- WHAT NEEDS TO BE DONE
Write out the data below exactly, from its first line to the line containing "def pvDomInt (n", that line included.

(LISTED RECORDS)

-- pv_equiv track=rewrite | github.com/huzheng1111/MCWS | utils.py | evaluate
-- ===== SOURCE A (Python) =====
-- def evaluate(y_pred, y, tag2index):
--     cor_num = 0
--     p_wordnum = y_pred.count(tag2index["E"]) + y_pred.count(tag2index["S"])
--     yt_wordnum = y.count(tag2index["E"]) + y.count(tag2index["S"])
--     start = 0
--     for i in range(len(y)):
--         if y[i] == tag2index["E"] or y[i] == tag2index["S"]:
--             flag = True
--             for j in range(start, i + 1):
--                 if y[j] != y_pred[j]:
--                     flag = False
--             if flag:
--                 cor_num += 1
--             start = i + 1
--     return cor_num, p_wordnum, yt_wordnum
-- ===== SOURCE B (Python) =====
-- def evaluate(y_pred, y, tag2index):
--     e, s = tag2index["E"], tag2index["S"]
--     p_wordnum = y_pred.count(e) + y_pred.count(s)
--     yt_wordnum = y.count(e) + y.count(s)
--     cor_num = 0
--     match = True
--     for yt, pt in zip(y, y_pred):
--         if yt != pt:
--             match = False
--         if yt == e or yt == s:
--             if match:
--                 cor_num += 1
--             match = True
--     return cor_num, p_wordnum, yt_wordnum
-- ===== Notes on version B (the rewrite author's own statement) =====
-- stated objective: simpler
-- what changed: The quadratic nested re-scan of each word (inner loop from `start` to `i`) is replaced by one forward pass over zip(y, y_pred) that carries a boolean `match` flag, reset at each word end; the word counts keep the same .count calls.
import Mathlib
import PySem

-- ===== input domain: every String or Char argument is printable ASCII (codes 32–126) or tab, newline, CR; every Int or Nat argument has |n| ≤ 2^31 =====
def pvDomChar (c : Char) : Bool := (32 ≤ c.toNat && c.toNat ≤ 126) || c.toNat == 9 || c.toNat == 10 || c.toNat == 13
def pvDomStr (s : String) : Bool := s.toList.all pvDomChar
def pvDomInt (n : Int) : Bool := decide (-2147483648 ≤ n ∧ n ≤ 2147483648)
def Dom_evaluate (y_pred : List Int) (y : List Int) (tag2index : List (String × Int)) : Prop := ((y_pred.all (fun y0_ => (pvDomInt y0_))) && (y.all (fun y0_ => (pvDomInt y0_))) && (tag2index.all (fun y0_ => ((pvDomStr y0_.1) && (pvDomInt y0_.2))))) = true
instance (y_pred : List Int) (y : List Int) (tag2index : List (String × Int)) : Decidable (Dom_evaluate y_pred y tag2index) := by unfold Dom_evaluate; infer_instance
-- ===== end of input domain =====

-- ===== PORT A =====
-- B is a single forward pass with a carried `match` flag instead of A's nested per-word re-scan;
-- same return value wherever A returns normally.
def evaluate (y_pred : List Int) (y : List Int) (tag2index : List (String × Int)) : Int × Int × Int :=
  match (PySem.Dict.mk tag2index).get? "E", (PySem.Dict.mk tag2index).get? "S" with
  | some e, some s =>
    let p_wordnum : Int := PySem.List.count y_pred e + PySem.List.count y_pred s
    let yt_wordnum : Int := PySem.List.count y e + PySem.List.count y s
    let st := (PySem.List.pyRange 0 (y.length : Int) 1).foldl
      (fun (st : Int × Int) (i : Int) =>
        if PySem.List.pyGetD y i 0 = e ∨ PySem.List.pyGetD y i 0 = s then
          let flag := (PySem.List.pyRange st.2 (i + 1) 1).foldl
            (fun (f : Bool) (j : Int) =>
              if PySem.List.pyGetD y j 0 ≠ PySem.List.pyGetD y_pred j 0 then false else f) true
          ((if flag then st.1 + 1 else st.1), i + 1)
        else st) (0, 0)
    (st.1, p_wordnum, yt_wordnum)
  | _, _ => (0, 0, 0)   -- KeyError in Python: excluded by Pre_evaluate

-- ===== PORT B =====
def evaluate_alt (y_pred : List Int) (y : List Int) (tag2index : List (String × Int)) : Int × Int × Int :=
  (((PySem.Dict.mk tag2index).get? "E").bind (fun e =>
    ((PySem.Dict.mk tag2index).get? "S").map (fun s =>
      let p_wordnum : Int := PySem.List.count y_pred e + PySem.List.count y_pred s
      let yt_wordnum : Int := PySem.List.count y e + PySem.List.count y s
      let st := (y.zip y_pred).foldl
        (fun (st : Int × Bool) (p : Int × Int) =>
          let m := if p.1 ≠ p.2 then false else st.2
          if p.1 = e ∨ p.1 = s then ((if m then st.1 + 1 else st.1), true)
          else (st.1, m)) (0, true)
      (st.1, p_wordnum, yt_wordnum)))).getD (0, 0, 0)   -- KeyError in Python: excluded by Pre_evaluate

-- ===== PRECONDITION & SPEC =====
-- Pre_: both tag keys present (else Python raises KeyError) and no word-end tag of y at an
-- index ≥ len(y_pred) (else A's inner scan raises IndexError); exactly where A returns.
def preB (y_pred : List Int) (y : List Int) (tag2index : List (String × Int)) : Bool :=
  (((PySem.Dict.mk tag2index).get? "E").bind (fun e =>
    ((PySem.Dict.mk tag2index).get? "S").map (fun s =>
      (y.drop y_pred.length).all (fun t => t ≠ e && t ≠ s)))).getD false
def Pre_evaluate (y_pred : List Int) (y : List Int) (tag2index : List (String × Int)) : Prop :=
  preB y_pred y tag2index = true
instance (y_pred : List Int) (y : List Int) (tag2index : List (String × Int)) : Decidable (Pre_evaluate y_pred y tag2index) := by unfold Pre_evaluate; infer_instance

def pvWitness_evaluate : List Int × List Int × (List (String × Int)) :=
  ([1, 2, 1, 3], [1, 2, 2, 3], [("E", 2), ("S", 3)])

def Spec_evaluate (y_pred : List Int) (y : List Int) (tag2index : List (String × Int)) (out : Int × Int × Int) : Prop := out = evaluate_alt y_pred y tag2index
instance (y_pred : List Int) (y : List Int) (tag2index : List (String × Int)) (out : Int × Int × Int) : Decidable (Spec_evaluate y_pred y tag2index out) := by unfold Spec_evaluate; infer_instance

-- ===== CLAIM (what is proved, stated in full; the proofs are below) =====
def Claim_equal_evaluate : Prop := ∀ (y_pred : List Int) (y : List Int) (tag2index : List (String × Int)), Dom_evaluate y_pred y tag2index → Pre_evaluate y_pred y tag2index → Spec_evaluate y_pred y tag2index (evaluate y_pred y tag2index)
-- ===== LEMMAS AND PROOFS =====

-- A's inner flag scan is an `all` over the same range (generalized accumulator).
theorem foldl_flag_eq_all (y y_pred : List Int) (l : List Int) (b : Bool) :
    l.foldl (fun (f : Bool) (j : Int) =>
        if PySem.List.pyGetD y j 0 ≠ PySem.List.pyGetD y_pred j 0 then false else f) b
    = (b && l.all (fun j => PySem.List.pyGetD y j 0 == PySem.List.pyGetD y_pred j 0)) := by
  induction l generalizing b with
  | nil => simp
  | cons x l ih =>
    simp only [List.foldl_cons, List.all_cons, ih]
    by_cases h : PySem.List.pyGetD y x 0 = PySem.List.pyGetD y_pred x 0 <;>
      simp [h]

-- Outer-loop steps at non-tag positions leave A's state unchanged.
theorem tail_id (y y_pred : List Int) (e s : Int) (l : List Int) (st : Int × Int)
    (h : ∀ i ∈ l, ¬(PySem.List.pyGetD y i 0 = e ∨ PySem.List.pyGetD y i 0 = s)) :
    l.foldl (fun (st : Int × Int) (i : Int) =>
        if PySem.List.pyGetD y i 0 = e ∨ PySem.List.pyGetD y i 0 = s then
          let flag := (PySem.List.pyRange st.2 (i + 1) 1).foldl
            (fun (f : Bool) (j : Int) =>
              if PySem.List.pyGetD y j 0 ≠ PySem.List.pyGetD y_pred j 0 then false else f) true
          ((if flag then st.1 + 1 else st.1), i + 1)
        else st) st = st := by
  induction l generalizing st with
  | nil => rfl
  | cons x l ih =>
    have hx := h x (List.mem_cons_self)
    simp only [List.foldl_cons, if_neg hx]
    exact ih st (fun i hi => h i (List.mem_cons_of_mem _ hi))

-- Core correspondence: A's index fold from k with word start ws equals B's zip fold over the
-- dropped suffixes, when the carried flag m records agreement on [ws, k).
theorem loop_corr_aux (y_pred y : List Int) (e s : Int) (n : Nat) :
    ∀ (k ws : Nat) (c : Int) (m : Bool), y.length ≤ k + n → ws ≤ k →
    ((y.drop y_pred.length).all (fun t => t ≠ e && t ≠ s)) = true →
    m = (PySem.List.pyRange (ws : Int) (k : Int) 1).all
          (fun j => PySem.List.pyGetD y j 0 == PySem.List.pyGetD y_pred j 0) →
    ((PySem.List.pyRange (k : Int) (y.length : Int) 1).foldl
      (fun (st : Int × Int) (i : Int) =>
        if PySem.List.pyGetD y i 0 = e ∨ PySem.List.pyGetD y i 0 = s then
          let flag := (PySem.List.pyRange st.2 (i + 1) 1).foldl
            (fun (f : Bool) (j : Int) =>
              if PySem.List.pyGetD y j 0 ≠ PySem.List.pyGetD y_pred j 0 then false else f) true
          ((if flag then st.1 + 1 else st.1), i + 1)
        else st) (c, (ws : Int))).1
    = (((y.drop k).zip (y_pred.drop k)).foldl
      (fun (st : Int × Bool) (p : Int × Int) =>
        let m := if p.1 ≠ p.2 then false else st.2
        if p.1 = e ∨ p.1 = s then ((if m then st.1 + 1 else st.1), true)
        else (st.1, m)) (c, m)).1 := by
  induction n with
  | zero =>
    intro k ws c m hkn hws htail hm
    have h1 : (y.length : Int) ≤ (k : Int) := by omega
    have h2 : y.drop k = [] := List.drop_eq_nil_of_le (by omega)
    rw [PySem.List.pyRange_one_eq_nil h1, h2]
    rfl
  | succ n ih =>
    intro k ws c m hkn hws htail hm
    by_cases hk : y.length ≤ k
    · have h2 : y.drop k = [] := List.drop_eq_nil_of_le hk
      rw [PySem.List.pyRange_one_eq_nil (by omega), h2]
      rfl
    · rw [Nat.not_le] at hk
      have hyk : PySem.List.pyGetD y (k : Int) 0 = y[k] := by
        rw [PySem.List.pyGetD_natCast]
        exact List.getD_eq_getElem y 0 hk
      by_cases hkp : y_pred.length ≤ k
      · -- past the end of y_pred: no tags remain (Pre_), both folds are settled
        have hnt : ∀ i ∈ PySem.List.pyRange (k : Int) (y.length : Int) 1,
            ¬(PySem.List.pyGetD y i 0 = e ∨ PySem.List.pyGetD y i 0 = s) := by
          intro i hi
          rw [PySem.List.mem_pyRange_one] at hi
          have h0 : (0:Int) ≤ i := by omega
          have hilt : i < (y.length : Int) := hi.2
          have hig : PySem.List.pyGetD y i 0 = y[i.toNat] :=
            PySem.List.pyGetD_eq_getElem y (i := i) 0 h0 hilt
          have hmem : y[i.toNat] ∈ y.drop y_pred.length := by
            have hlt : i.toNat - y_pred.length < (y.drop y_pred.length).length := by
              simp [List.length_drop]; omega
            have : (y.drop y_pred.length)[i.toNat - y_pred.length] = y[i.toNat] := by
              rw [List.getElem_drop]
              congr 1
              omega
            rw [← this]
            exact List.getElem_mem hlt
          have := (List.all_eq_true.mp htail) _ hmem
          simp only [Bool.and_eq_true, decide_eq_true_eq] at this
          rw [hig]
          exact not_or.mpr ⟨this.1, this.2⟩
        rw [tail_id y y_pred e s _ _ hnt]
        have h2 : y_pred.drop k = [] := List.drop_eq_nil_of_le hkp
        rw [h2, List.zip_nil_right]
        rfl
      · rw [Nat.not_le] at hkp
        have hpk : PySem.List.pyGetD y_pred (k : Int) 0 = y_pred[k] := by
          rw [PySem.List.pyGetD_natCast]
          exact List.getD_eq_getElem y_pred 0 hkp
        -- unfold one step of each fold
        rw [PySem.List.pyRange_one_cons (by exact_mod_cast hk),
            List.drop_eq_getElem_cons hk, List.drop_eq_getElem_cons hkp,
            List.zip_cons_cons]
        simp only [List.foldl_cons]
        have hcast : (k : Int) + 1 = ((k + 1 : Nat) : Int) := by push_cast; ring
        have hflag : (PySem.List.pyRange (ws : Int) ((k : Int) + 1) 1).foldl
            (fun (f : Bool) (j : Int) =>
              if PySem.List.pyGetD y j 0 ≠ PySem.List.pyGetD y_pred j 0 then false else f) true
            = (m && (y[k] == y_pred[k])) := by
          rw [PySem.List.pyRange_one_append (ws : Int) (k : Int) ((k : Int) + 1)
              (by exact_mod_cast hws) (by omega),
            PySem.List.pyRange_one_singleton, List.foldl_append, foldl_flag_eq_all,
            foldl_flag_eq_all]
          simp [hm, hyk, hpk]
        by_cases htag : y[k] = e ∨ y[k] = s
        · simp only [hyk, if_pos htag, hflag]
          have hm' : (if y[k] ≠ y_pred[k] then false else m) = (m && (y[k] == y_pred[k])) := by
            by_cases hq : y[k] = y_pred[k] <;> simp [hq]
          rw [← hm']
          have := ih (k + 1) (k + 1) (if (if y[k] ≠ y_pred[k] then false else m) = true then c + 1 else c)
            true (by omega) (le_refl _) htail
            (by rw [PySem.List.pyRange_one_eq_nil (le_refl _)]; rfl)
          rw [hcast]
          exact this
        · simp only [hyk, if_neg htag]
          have := ih (k + 1) ws c (if y[k] ≠ y_pred[k] then false else m) (by omega) (by omega) htail ?_
          · rw [hcast]; exact this
          · rw [← hcast, PySem.List.pyRange_one_succ_right (show (ws:Int) ≤ (k:Int) by exact_mod_cast hws), List.all_append, ← hm]
            by_cases hq : y[k] = y_pred[k] <;> simp [hq, hyk, hpk]

-- ===== VERDICT (by name: the statement is the Claim_ definition above) =====
theorem evaluate_spec : Claim_equal_evaluate := by
  intro y_pred y tag2index _ hpre
  unfold Spec_evaluate evaluate evaluate_alt
  unfold Pre_evaluate preB at hpre
  cases hE : (PySem.Dict.mk tag2index).get? "E" with
  | none => rw [hE] at hpre; simp at hpre
  | some e =>
    cases hS : (PySem.Dict.mk tag2index).get? "S" with
    | none => rw [hE, hS] at hpre; simp at hpre
    | some s =>
      rw [hE, hS] at hpre
      simp only [Option.bind_some, Option.map_some, Option.getD_some] at hpre
      have h := loop_corr_aux y_pred y e s y.length 0 0 0 true (by omega) (le_refl 0) hpre
        (by rw [PySem.List.pyRange_one_eq_nil (le_refl _)]; rfl)
      simp only [Nat.cast_zero, List.drop_zero] at h
      simp only [hE, hS, Option.bind_some, Option.map_some, Option.getD_some]
      simp only [h]
-- A's slice-chunking over range(0, len(temp), k+1) is the reference chunking
lemma pvChunkA (k : Nat) (temp : List Int) : ∀ (m j : Nat), temp.length - j ≤ m →
    (PySem.List.pyRange (j : Int) (temp.length : Int) ((k : Int) + 1)).map
        (fun i => PySem.List.slice temp (some i) (some (i + ((k : Int) + 1))))
      = pvChunks k (temp.drop j) := by
  intro m
  induction m with
  | zero =>
    intro j hj
    have hle : temp.length ≤ j := by omega
    rw [pvPyRange_pos_nil _ _ _ (by omega) (by exact_mod_cast hle)]
    rw [List.drop_eq_nil_of_le hle]
    simp [pvChunks]

  | succ m ih =>
    intro j hj
    by_cases hlt : j < temp.length
    · rw [pvPyRange_pos_cons _ _ _ (by omega) (by exact_mod_cast hlt)]
      rw [List.map_cons]
      have hcast : ((j : Int) + ((k : Int) + 1)) = ((j + (k + 1) : Nat) : Int) := by push_cast; ring
      rw [hcast, ih (j + (k + 1)) (by omega)]
      have hsl : PySem.List.slice temp (some (j : Int)) (some ((j + (k + 1) : Nat) : Int))
          = (temp.drop j).take (k + 1) := by
        have h := PySem.List.slice_natCast_add temp j (k + 1)
        push_cast at h ⊢
        exact h
      rw [hsl, pvChunks_ne k (temp.drop j) (by simp; omega), List.drop_drop]
    · rw [pvPyRange_pos_nil _ _ _ (by omega) (by exact_mod_cast (by omega : temp.length ≤ j))]
      rw [List.drop_eq_nil_of_le (by omega)]
      simp [pvChunks]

(End LISTED RECORDS)

- ANSWER TO THIS PROBLEM
-- pv_equiv track=rewrite | github.com/huzheng1111/MCWS | utils.py | evaluate
-- ===== SOURCE A (Python) =====
-- def evaluate(y_pred, y, tag2index):
--     cor_num = 0
--     p_wordnum = y_pred.count(tag2index["E"]) + y_pred.count(tag2index["S"])
--     yt_wordnum = y.count(tag2index["E"]) + y.count(tag2index["S"])
--     start = 0
--     for i in range(len(y)):
--         if y[i] == tag2index["E"] or y[i] == tag2index["S"]:
--             flag = True
--             for j in range(start, i + 1):
--                 if y[j] != y_pred[j]:
--                     flag = False
--             if flag:
--                 cor_num += 1
--             start = i + 1
--     return cor_num, p_wordnum, yt_wordnum
-- ===== SOURCE B (Python) =====
-- def evaluate(y_pred, y, tag2index):
--     e, s = tag2index["E"], tag2index["S"]
--     p_wordnum = y_pred.count(e) + y_pred.count(s)
--     yt_wordnum = y.count(e) + y.count(s)
--     cor_num = 0
--     match = True
--     for yt, pt in zip(y, y_pred):
--         if yt != pt:
--             match = False
--         if yt == e or yt == s:
--             if match:
--                 cor_num += 1
--             match = True
--     return cor_num, p_wordnum, yt_wordnum
-- ===== Notes on version B (the rewrite author's own statement) =====
-- stated objective: simpler
-- what changed: The quadratic nested re-scan of each word (inner loop from `start` to `i`) is replaced by one forward pass over zip(y, y_pred) that carries a boolean `match` flag, reset at each word end; the word counts keep the same .count calls.
import Mathlib
import PySem

-- ===== input domain: every String or Char argument is printable ASCII (codes 32–126) or tab, newline, CR; every Int or Nat argument has |n| ≤ 2^31 =====
def pvDomChar (c : Char) : Bool := (32 ≤ c.toNat && c.toNat ≤ 126) || c.toNat == 9 || c.toNat == 10 || c.toNat == 13
def pvDomStr (s : String) : Bool := s.toList.all pvDomChar
def pvDomInt (n : Int) : Bool := decide (-2147483648 ≤ n ∧ n ≤ 2147483648)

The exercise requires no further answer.